May is Mental Health Awareness Month. So, let’s start there.

At the top of the list is reducing the stigma attached to mental illness.

Mental illness is often treated the way cancer was 50 years ago — in whispers and rumors. Or it’s demonized as the cause of crime and violence.

Regardless of differences among employee groups, we all benefit when stigma is reduced. Overcoming stigmatization at every level of the organization is not only right, it is the only way to effectively address and lower the costs of mental illness in the workplace.

While surveys conducted by our organization indicate the level of stigma among employers is essentially stable, it still remains too high.

Mental illness is like any other illness. While that’s reflected in laws effecting health insurance, it’s not always the way it is viewed and how those suffering from it feel. They often feel shame and embarrassment because of the way we identify and treat mental illness. Public stigma, much like workplace stigma, emerges with persistent stereotypes; for example, individuals with mental illness are dangerous or unpredictable. The result is more than half of those with mental illness do not seek treatment. Like any illness, untreated mental illness can result in other illnesses and behaviors, including chronic pain, substance abuse, etc. This can lead to even higher costs to employers.

It’s important to recognize that younger employees, in particular, tend to attach less stigma to depression, stress and other mental illness.

Regardless of differences among employee groups, we all benefit when stigma is reduced. Overcoming stigmatization at every level of the organization is not only right, it is the only way to effectively address and lower the costs of mental illness in the workplace.

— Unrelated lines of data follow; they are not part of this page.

-- pv_equiv track=rewrite | github.com/danonbrez/Holofractal_Harmonicode | hhs_runtime/hhs_loshu_phase_embedding_v1.py | _repair_pair
-- ===== SOURCE A (Python) =====
-- from typing import Dict, Iterable, List, Sequence, Tuple
--
-- DNA_SYMBOLS: Tuple[str, str, str, str] = ("x", "y", "z", "w")
--
-- FORBIDDEN_ADJACENCIES = {("x", "z"), ("z", "x"), ("y", "w"), ("w", "y")}
--
-- def _repair_pair(left: str, right: str) -> Tuple[str, str]:
--     """Repair forbidden local adjacency while preserving complement closure."""
--
--     if (left, right) not in FORBIDDEN_ADJACENCIES:
--         return left, right
--     # Rotate the right symbol to the next legal DNA symbol, then recompute the
--     # eventual reverse complement in xyzw_dna().
--     idx = (DNA_SYMBOLS.index(right) + 1) % len(DNA_SYMBOLS)
--     candidate = DNA_SYMBOLS[idx]
--     while (left, candidate) in FORBIDDEN_ADJACENCIES:
--         idx = (idx + 1) % len(DNA_SYMBOLS)
--         candidate = DNA_SYMBOLS[idx]
--     return left, candidate
-- ===== SOURCE B (Python) =====
-- from typing import Tuple
--
-- REPAIR = {
--     ("x", "z"): ("x", "w"),
--     ("z", "x"): ("z", "y"),
--     ("y", "w"): ("y", "x"),
--     ("w", "y"): ("w", "z"),
-- }
--
-- def _repair_pair(left: str, right: str) -> Tuple[str, str]:
--     """Repair forbidden local adjacency via a precomputed repair table."""
--     return REPAIR.get((left, right), (left, right))
-- ===== Notes on version B (the rewrite author's own statement) =====
-- stated objective: simpler
-- what changed: Replaces the index/modulo rotation and the rotate-until-legal while loop with a precomputed four-entry repair table looked up once; non-forbidden pairs fall through unchanged.
import Mathlib
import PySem

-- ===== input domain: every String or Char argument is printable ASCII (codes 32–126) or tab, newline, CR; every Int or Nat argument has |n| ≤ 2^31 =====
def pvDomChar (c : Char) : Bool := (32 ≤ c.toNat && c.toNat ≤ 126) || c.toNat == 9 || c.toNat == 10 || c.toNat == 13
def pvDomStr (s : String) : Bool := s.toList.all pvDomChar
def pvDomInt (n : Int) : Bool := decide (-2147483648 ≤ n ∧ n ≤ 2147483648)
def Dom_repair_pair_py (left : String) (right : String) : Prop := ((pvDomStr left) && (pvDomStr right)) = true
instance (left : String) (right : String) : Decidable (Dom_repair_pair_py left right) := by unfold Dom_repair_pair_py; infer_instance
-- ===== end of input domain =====

-- B replaces A's index/modulo rotation and rotate-until-legal while loop with a single
-- precomputed four-entry repair-table lookup (objective: simpler).

-- ===== PORT A =====
def pvDNA : List String := ["x", "y", "z", "w"]

def pvForb : PySem.Set (String × String) :=
  PySem.Set.ofList [("x", "z"), ("z", "x"), ("y", "w"), ("w", "y")]

-- the while loop; Python's loop terminates within 4 rotations (fuel is only for totality)
def pvRepairLoop (left : String) (fuel : Nat) (idx : Nat) (candidate : String) : String :=
  match fuel with
  | 0 => candidate
  | f + 1 =>
    if PySem.Set.contains pvForb (left, candidate) then
      let idx' := (idx + 1) % pvDNA.length
      pvRepairLoop left f idx' (pvDNA.getD idx' "")
    else candidate

def repair_pair_py (left : String) (right : String) : String × String :=
  if ¬ PySem.Set.contains pvForb (left, right) then (left, right)
  else
    -- right is a DNA symbol whenever the pair is forbidden, so index? is always some; getD 0 is unreachable
    let idx := (((PySem.List.index? pvDNA right).getD 0) + 1) % pvDNA.length
    let candidate := pvDNA.getD idx ""
    (left, pvRepairLoop left 4 idx candidate)

-- ===== PORT B =====
def pvREPAIR : PySem.Dict (String × String) (String × String) :=
  PySem.Dict.ofList
    [(("x", "z"), ("x", "w")), (("z", "x"), ("z", "y")),
     (("y", "w"), ("y", "x")), (("w", "y"), ("w", "z"))]

def repair_pair_py_alt (left : String) (right : String) : String × String :=
  PySem.Dict.getD pvREPAIR (left, right) (left, right)

-- ===== PRECONDITION & SPEC =====
def Spec_repair_pair_py (left : String) (right : String) (out : String × String) : Prop := out = repair_pair_py_alt left right
instance (left : String) (right : String) (out : String × String) : Decidable (Spec_repair_pair_py left right out) := by unfold Spec_repair_pair_py; infer_instance

-- ===== CLAIM (what is proved, stated in full; the proofs are below) =====
def Claim_equal_repair_pair_py : Prop := ∀ (left : String) (right : String), Dom_repair_pair_py left right → Spec_repair_pair_py left right (repair_pair_py left right)

-- ===== LEMMAS AND PROOFS =====

-- ===== VERDICT (by name: the statement is the Claim_ definition above) =====
theorem repair_pair_py_spec : Claim_equal_repair_pair_py := by
  intro left right _
  unfold Spec_repair_pair_py
  by_cases h : (left, right) ∈ ([("x", "z"), ("z", "x"), ("y", "w"), ("w", "y")] : List (String × String))
  · simp only [List.mem_cons, List.not_mem_nil, or_false] at h
    rcases h with h | h | h | h <;>
      (obtain ⟨h1, h2⟩ := Prod.mk.injEq .. ▸ h; subst h1; subst h2; decide)
  · simp only [List.mem_cons, List.not_mem_nil, or_false, not_or] at h
    obtain ⟨h1, h2, h3, h4⟩ := h
    have e1 : ("x", "z") ≠ (left, right) := fun e => h1 e.symm
    have e2 : ("z", "x") ≠ (left, right) := fun e => h2 e.symm
    have e3 : ("y", "w") ≠ (left, right) := fun e => h3 e.symm
    have e4 : ("w", "y") ≠ (left, right) := fun e => h4 e.symm
    have hmk : pvREPAIR = PySem.Dict.mk
        [(("x", "z"), ("x", "w")), (("z", "x"), ("z", "y")),
         (("y", "w"), ("y", "x")), (("w", "y"), ("w", "z"))] := by decide
    simp [repair_pair_py, repair_pair_py_alt, hmk, PySem.Dict.getD,
      PySem.Dict.get?_mk_cons, PySem.Dict.get?, PySem.Set.contains, pvForb, PySem.Set.ofList,
      beq_iff_eq, e1, e2, e3, e4, h1, h2, h3, h4]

Here are four steps to help reduce stigma:

  1. Know the facts.

Educate yourself about mental health. Learn the facts instead of believing the myths. Our website is a good place to start for free resources.

  1. Educate others.

Find opportunities to pass on facts about mental health. If your co-workers present information that is not true, challenge their myths and stereotypes. Let them know that illness is illness, and everyone benefits when we talk about it honestly.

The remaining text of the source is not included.